Capital cities have taken the lead in climate paradiplomacy, mitigation measures, and urban governance experimentation since 2003. A correlation between these initiatives and participation in TMNs is noted after 2005. In June 2012, inspired by the C40, municipal environmental leaders established the CB27. So far, their activities are mainly political, and aim to foster information sharing and peer-to-peer learning, configuring governance experimentation beyond socio-technical interventions (Acuto and Rayner, 2016; Heijden, 2018). As regional hubs, these cities have a strong role in disseminating urban climate experiments and sustainability practices. Collaboration between TMNs and CB27 increased adhesion of Brazilian municipalities to collective pledges such as the GCMCE. However, as Abbott suggests, such voluntary commitments are limited, as they “[…] apply only modest criteria and vetting procedures, provide commitment-makers with limited support, and have few means to hold them accountable.” (2016, p. 3).

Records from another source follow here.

-- pv_equiv track=rewrite | github.com/amitkan1995/100DayOfCode-Amit | workspace/Day 8/marsexp.py | marsExploration
-- ===== SOURCE A (Python) =====
-- def marsExploration(s):
--     ak=0
--     for i in range(len(s)):
--         k=i%3
--         if k==0 and s[i]!='S':
--             ak+=1
--         if k==1 and s[i]!='O':
--             ak+=1
--         if k==2 and s[i]!='S':
--             ak+=1
--     return ak
-- ===== SOURCE B (Python) =====
-- def marsExploration(s):
--     ak = 0
--     for i in range(0, len(s), 3):
--         block = s[i:i+3]
--         ak += sum(b != e for b, e in zip(block, "SOS"))
--     return ak
-- ===== Notes on version B (the rewrite author's own statement) =====
-- stated objective: simpler
-- what changed: Replaced the per-index i%3 dispatch with three conditional branches by iterating in blocks of three and counting each block's mismatches against the repeating S-O-S pattern via zip.
import Mathlib
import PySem

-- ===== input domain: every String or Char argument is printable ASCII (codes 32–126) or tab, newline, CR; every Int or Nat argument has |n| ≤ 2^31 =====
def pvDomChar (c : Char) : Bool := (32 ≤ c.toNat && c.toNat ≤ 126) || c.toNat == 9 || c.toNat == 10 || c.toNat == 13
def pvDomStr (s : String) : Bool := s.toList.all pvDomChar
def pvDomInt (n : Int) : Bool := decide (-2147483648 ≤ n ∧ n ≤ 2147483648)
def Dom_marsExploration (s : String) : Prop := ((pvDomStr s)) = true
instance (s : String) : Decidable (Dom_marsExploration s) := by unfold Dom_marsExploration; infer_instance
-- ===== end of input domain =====

-- B counts mismatches block-by-block against "SOS" instead of A's per-index i%3 dispatch; same O(n) cost, simpler decomposition.


-- ===== PORT A =====
-- for i in range(len(s)): k=i%3; three sequential ifs adding 1 (index i is always in range, so getD's default is never used)
def marsExploration (s : String) : Int :=
  (List.range s.toList.length).foldl
    (fun ak i =>
      let k := i % 3
      let ak := if k = 0 ∧ s.toList.getD i ' ' ≠ 'S' then ak + 1 else ak
      let ak := if k = 1 ∧ s.toList.getD i ' ' ≠ 'O' then ak + 1 else ak
      if k = 2 ∧ s.toList.getD i ' ' ≠ 'S' then ak + 1 else ak)
    0

-- ===== PORT B =====
-- sum(b != e for b, e in zip(block, "SOS"))
def pvBlockMis (block : List Char) : Int :=
  (block.zip ['S', 'O', 'S']).foldl (fun a p => a + if p.1 ≠ p.2 then 1 else 0) 0

-- for i in range(0, len(s), 3): block = s[i:i+3]; ak += mismatches(block) — the loop as recursion consuming 3 chars per step
def pvGoB : List Char → Int
  | [] => 0
  | a :: t => pvBlockMis ((a :: t).take 3) + pvGoB ((a :: t).drop 3)
termination_by l => l.length
decreasing_by simp

def marsExploration_alt (s : String) : Int := pvGoB s.toList

-- ===== PRECONDITION & SPEC =====
def Spec_marsExploration (s : String) (out : Int) : Prop := out = marsExploration_alt s
instance (s : String) (out : Int) : Decidable (Spec_marsExploration s out) := by unfold Spec_marsExploration; infer_instance

-- ===== CLAIM (what is proved, stated in full; the proofs are below) =====
def Claim_equal_marsExploration : Prop := ∀ (s : String), Dom_marsExploration s → Spec_marsExploration s (marsExploration s)

-- ===== LEMMAS AND PROOFS =====

-- expected character at index i of the repeating pattern "SOS"
def pvPat (i : Nat) : Char := if i % 3 = 1 then 'O' else 'S'

-- mismatch indicator at index i of l
def pvInd (l : List Char) (i : Nat) : Int := if l.getD i ' ' ≠ pvPat i then 1 else 0

theorem pvPat_add_three (j : Nat) : pvPat (3 + j) = pvPat j := by
  unfold pvPat
  have : (3 + j) % 3 = j % 3 := by omega
  rw [this]

theorem pvStepA_eq (l : List Char) (ak : Int) (i : Nat) :
    (let k := i % 3
     let ak := if k = 0 ∧ l.getD i ' ' ≠ 'S' then ak + 1 else ak
     let ak := if k = 1 ∧ l.getD i ' ' ≠ 'O' then ak + 1 else ak
     if k = 2 ∧ l.getD i ' ' ≠ 'S' then ak + 1 else ak) = ak + pvInd l i := by
  have h : i % 3 = 0 ∨ i % 3 = 1 ∨ i % 3 = 2 := by omega
  rcases h with h | h | h <;>
    simp only [pvInd, pvPat, h] <;> split_ifs <;> simp_all

theorem pvA_sum (l : List Char) (n : Nat) :
    (List.range n).foldl
      (fun ak i =>
        let k := i % 3
        let ak := if k = 0 ∧ l.getD i ' ' ≠ 'S' then ak + 1 else ak
        let ak := if k = 1 ∧ l.getD i ' ' ≠ 'O' then ak + 1 else ak
        if k = 2 ∧ l.getD i ' ' ≠ 'S' then ak + 1 else ak)
      0 = ∑ i ∈ Finset.range n, pvInd l i := by
  induction n with
  | zero => simp
  | succ n ih =>
      rw [List.range_succ, List.foldl_append, Finset.sum_range_succ, ih]
      simpa using pvStepA_eq l _ n

theorem pvGoB_sum (l : List Char) :
    pvGoB l = ∑ i ∈ Finset.range l.length, pvInd l i := by
  induction l using pvGoB.induct with
  | case1 => simp [pvGoB]
  | case2 a t ih =>
      rcases t with _ | ⟨b, t⟩
      · simp [pvGoB, pvBlockMis, pvInd, pvPat]
      rcases t with _ | ⟨c, t⟩
      · simp [pvGoB, pvBlockMis, pvInd, pvPat, Finset.sum_range_succ]
      · rw [pvGoB]
        simp only [List.take, List.drop] at ih ⊢
        rw [ih]
        have hlen : (a :: b :: c :: t).length = 3 + t.length := by simp; omega
        rw [hlen, Finset.sum_range_add]
        have hshift : ∀ j, pvInd (a :: b :: c :: t) (3 + j) = pvInd t j := by
          intro j
          unfold pvInd
          rw [pvPat_add_three]
          have : 3 + j = j + 1 + 1 + 1 := by omega
          rw [this]
          simp
        simp only [hshift]
        simp [pvBlockMis, pvInd, pvPat, Finset.sum_range_succ]

-- ===== VERDICT (by name: the statement is the Claim_ definition above) =====
theorem marsExploration_spec : Claim_equal_marsExploration := by
  intro s _
  unfold Spec_marsExploration marsExploration marsExploration_alt
  rw [pvA_sum, pvGoB_sum]
-- pv_equiv track=rewrite | github.com/kubamarchut/best-net-stenography-project | encoder.py | space_encoding
-- ===== SOURCE A (Python) =====
-- def space_encoding(text):
--     encoded_msg = []
--     for char in text:
--         ascii_value = ord(char)
--         binary_string = format(ascii_value, "08b")
--         for digit in binary_string:
--             if digit == "0":
--                 encoded_msg.append(" ")
--             else:
--                 encoded_msg.append("  ")
--
--     return encoded_msg
-- ===== SOURCE B (Python) =====
-- def space_encoding(text):
--     out = []
--     for c in text:
--         v = ord(c)
--         n = max(8, v.bit_length())
--         for k in range(n - 1, -1, -1):
--             out.append(" " if (v >> k) & 1 == 0 else "  ")
--     return out
-- ===== Notes on version B (the rewrite author's own statement) =====
-- stated objective: alternative
-- what changed: B extracts each bit arithmetically ((v >> k) & 1 over a descending range of bit positions) instead of formatting the code point into a binary string and dispatching on its characters.
import Mathlib
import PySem

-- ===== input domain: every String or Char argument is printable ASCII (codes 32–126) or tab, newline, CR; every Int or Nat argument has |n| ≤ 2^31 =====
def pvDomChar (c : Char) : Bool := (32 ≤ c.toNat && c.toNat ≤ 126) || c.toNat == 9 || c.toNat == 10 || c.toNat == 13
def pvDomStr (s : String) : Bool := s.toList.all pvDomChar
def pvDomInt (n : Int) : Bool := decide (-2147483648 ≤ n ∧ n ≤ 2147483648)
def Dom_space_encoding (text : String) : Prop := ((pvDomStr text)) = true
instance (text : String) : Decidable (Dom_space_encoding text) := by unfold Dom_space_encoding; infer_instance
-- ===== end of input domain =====

-- B extracts each bit arithmetically instead of formatting a binary string; objective: alternative decomposition.

-- ===== PORT A =====
-- binary digits of v, most significant first (format(v, "b") core); fuel-based structural
-- recursion (fuel ≥ v suffices since the argument at least halves each step)
def pvBinDigitsAux : Nat → Nat → List Char
  | 0, _ => []
  | _+1, 0 => []
  | fuel+1, n+1 => pvBinDigitsAux fuel ((n+1)/2) ++ [if (n+1) % 2 == 1 then '1' else '0']

-- format(v, "08b"): binary string left-padded with '0' to width 8
def pvBin8 (v : Nat) : List Char :=
  let d := if v = 0 then ['0'] else pvBinDigitsAux v v
  List.replicate (8 - d.length) '0' ++ d

def space_encoding (text : String) : List String :=
  text.toList.foldl (fun encoded_msg char =>
    let asciiValue := char.toNat
    let binaryString := pvBin8 asciiValue
    binaryString.foldl (fun acc digit =>
      if digit == '0' then acc ++ [" "] else acc ++ ["  "]) encoded_msg) []

-- ===== PORT B =====
def space_encoding_alt (text : String) : List String :=
  text.toList.foldl (fun out c =>
    let v := c.toNat
    let n : Nat := max 8 v.size          -- max(8, v.bit_length())
    (PySem.List.pyRange ((n : Int) - 1) (-1) (-1)).foldl
      (fun acc k => acc ++ [if (v >>> k.toNat) &&& 1 == 0 then " " else "  "]) out) []

-- ===== PRECONDITION & SPEC =====
def Spec_space_encoding (text : String) (out : List String) : Prop := out = space_encoding_alt text
instance (text : String) (out : List String) : Decidable (Spec_space_encoding text out) := by unfold Spec_space_encoding; infer_instance

-- ===== CLAIM (what is proved, stated in full; the proofs are below) =====
def Claim_equal_space_encoding : Prop := ∀ (text : String), Dom_space_encoding text → Spec_space_encoding text (space_encoding text)

-- ===== LEMMAS AND PROOFS =====
-- a foldl whose step only appends to the accumulator flattens to acc ++ flatMap
theorem pvFoldlAccOut {α β : Type} (step : List α → β → List α) (f : β → List α)
    (l : List β) (acc : List α) (h : ∀ a b, step a b = a ++ f b) :
    l.foldl step acc = acc ++ l.flatMap f := by
  induction l generalizing acc with
  | nil => simp
  | cons b t ih => simp [List.foldl, h, ih]

def pvFA (d : Char) : List String := if d == '0' then [" "] else ["  "]

def pvPerA (c : Char) : List String := (pvBin8 c.toNat).flatMap pvFA

def pvFB (v : Nat) (k : Int) : List String := [if (v >>> k.toNat) &&& 1 == 0 then " " else "  "]

def pvPerB (c : Char) : List String :=
  (PySem.List.pyRange ((max 8 c.toNat.size : Nat) - 1 : Int) (-1) (-1)).flatMap (pvFB c.toNat)

theorem pvA_flat (text : String) : space_encoding text = text.toList.flatMap pvPerA := by
  unfold space_encoding
  rw [pvFoldlAccOut _ pvPerA _ [] ?_]
  · simp
  · intro a c
    show (pvBin8 c.toNat).foldl _ a = a ++ pvPerA c
    rw [pvFoldlAccOut _ pvFA _ a ?_]
    · rfl
    · intro x d; by_cases hb : d == '0' <;> simp [pvFA, hb]

theorem pvB_flat (text : String) : space_encoding_alt text = text.toList.flatMap pvPerB := by
  unfold space_encoding_alt
  rw [pvFoldlAccOut _ pvPerB _ [] ?_]
  · simp
  · intro a c
    show (PySem.List.pyRange ((max 8 c.toNat.size : Nat) - 1 : Int) (-1) (-1)).foldl _ a
        = a ++ pvPerB c
    exact (pvFoldlAccOut _ (pvFB c.toNat) _ a (fun _ _ => rfl)).trans rfl

theorem pvPerChar : ∀ v : Nat, v < 127 →
    (pvBin8 v).flatMap pvFA
      = (PySem.List.pyRange ((max 8 v.size : Nat) - 1 : Int) (-1) (-1)).flatMap (pvFB v) := by
  decide

theorem pvFlatEq : ∀ l : List Char, (∀ c ∈ l, pvDomChar c = true) →
    l.flatMap pvPerA = l.flatMap pvPerB := by
  intro l hall
  induction l with
  | nil => rfl
  | cons c t ih =>
    have hc : pvDomChar c = true := hall c (by simp)
    have hlt : c.toNat < 127 := by
      unfold pvDomChar at hc
      simp only [Bool.or_eq_true, Bool.and_eq_true, decide_eq_true_eq, beq_iff_eq] at hc
      omega
    simp only [List.flatMap_cons]
    rw [ih (fun x hx => hall x (by simp [hx]))]
    congr 1
    exact pvPerChar c.toNat hlt

-- ===== VERDICT (by name: the statement is the Claim_ definition above) =====
theorem space_encoding_spec : Claim_equal_space_encoding := by
  intro text hdom
  unfold Spec_space_encoding
  rw [pvA_flat, pvB_flat]
  apply pvFlatEq
  have := hdom
  unfold Dom_space_encoding pvDomStr at this
  simpa [List.all_eq_true] using this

As demonstrated by the Belo Horizonte and São Paulo cases, policy implementation is still in its early stages, and GHG emissions inventories so far do not provide evidence of their effectiveness in terms of GHG reductions. However, measuring urban climate experimentation success based solely on these emission reductions would be misleading and unfair. Other factors must be weighed in, if the city´s performance is to be evaluated in a wider framework that examines climate and sustainability governance experiments (Jordan and Huitema, 2014; Kivimaa et al., 2017Footnote 35).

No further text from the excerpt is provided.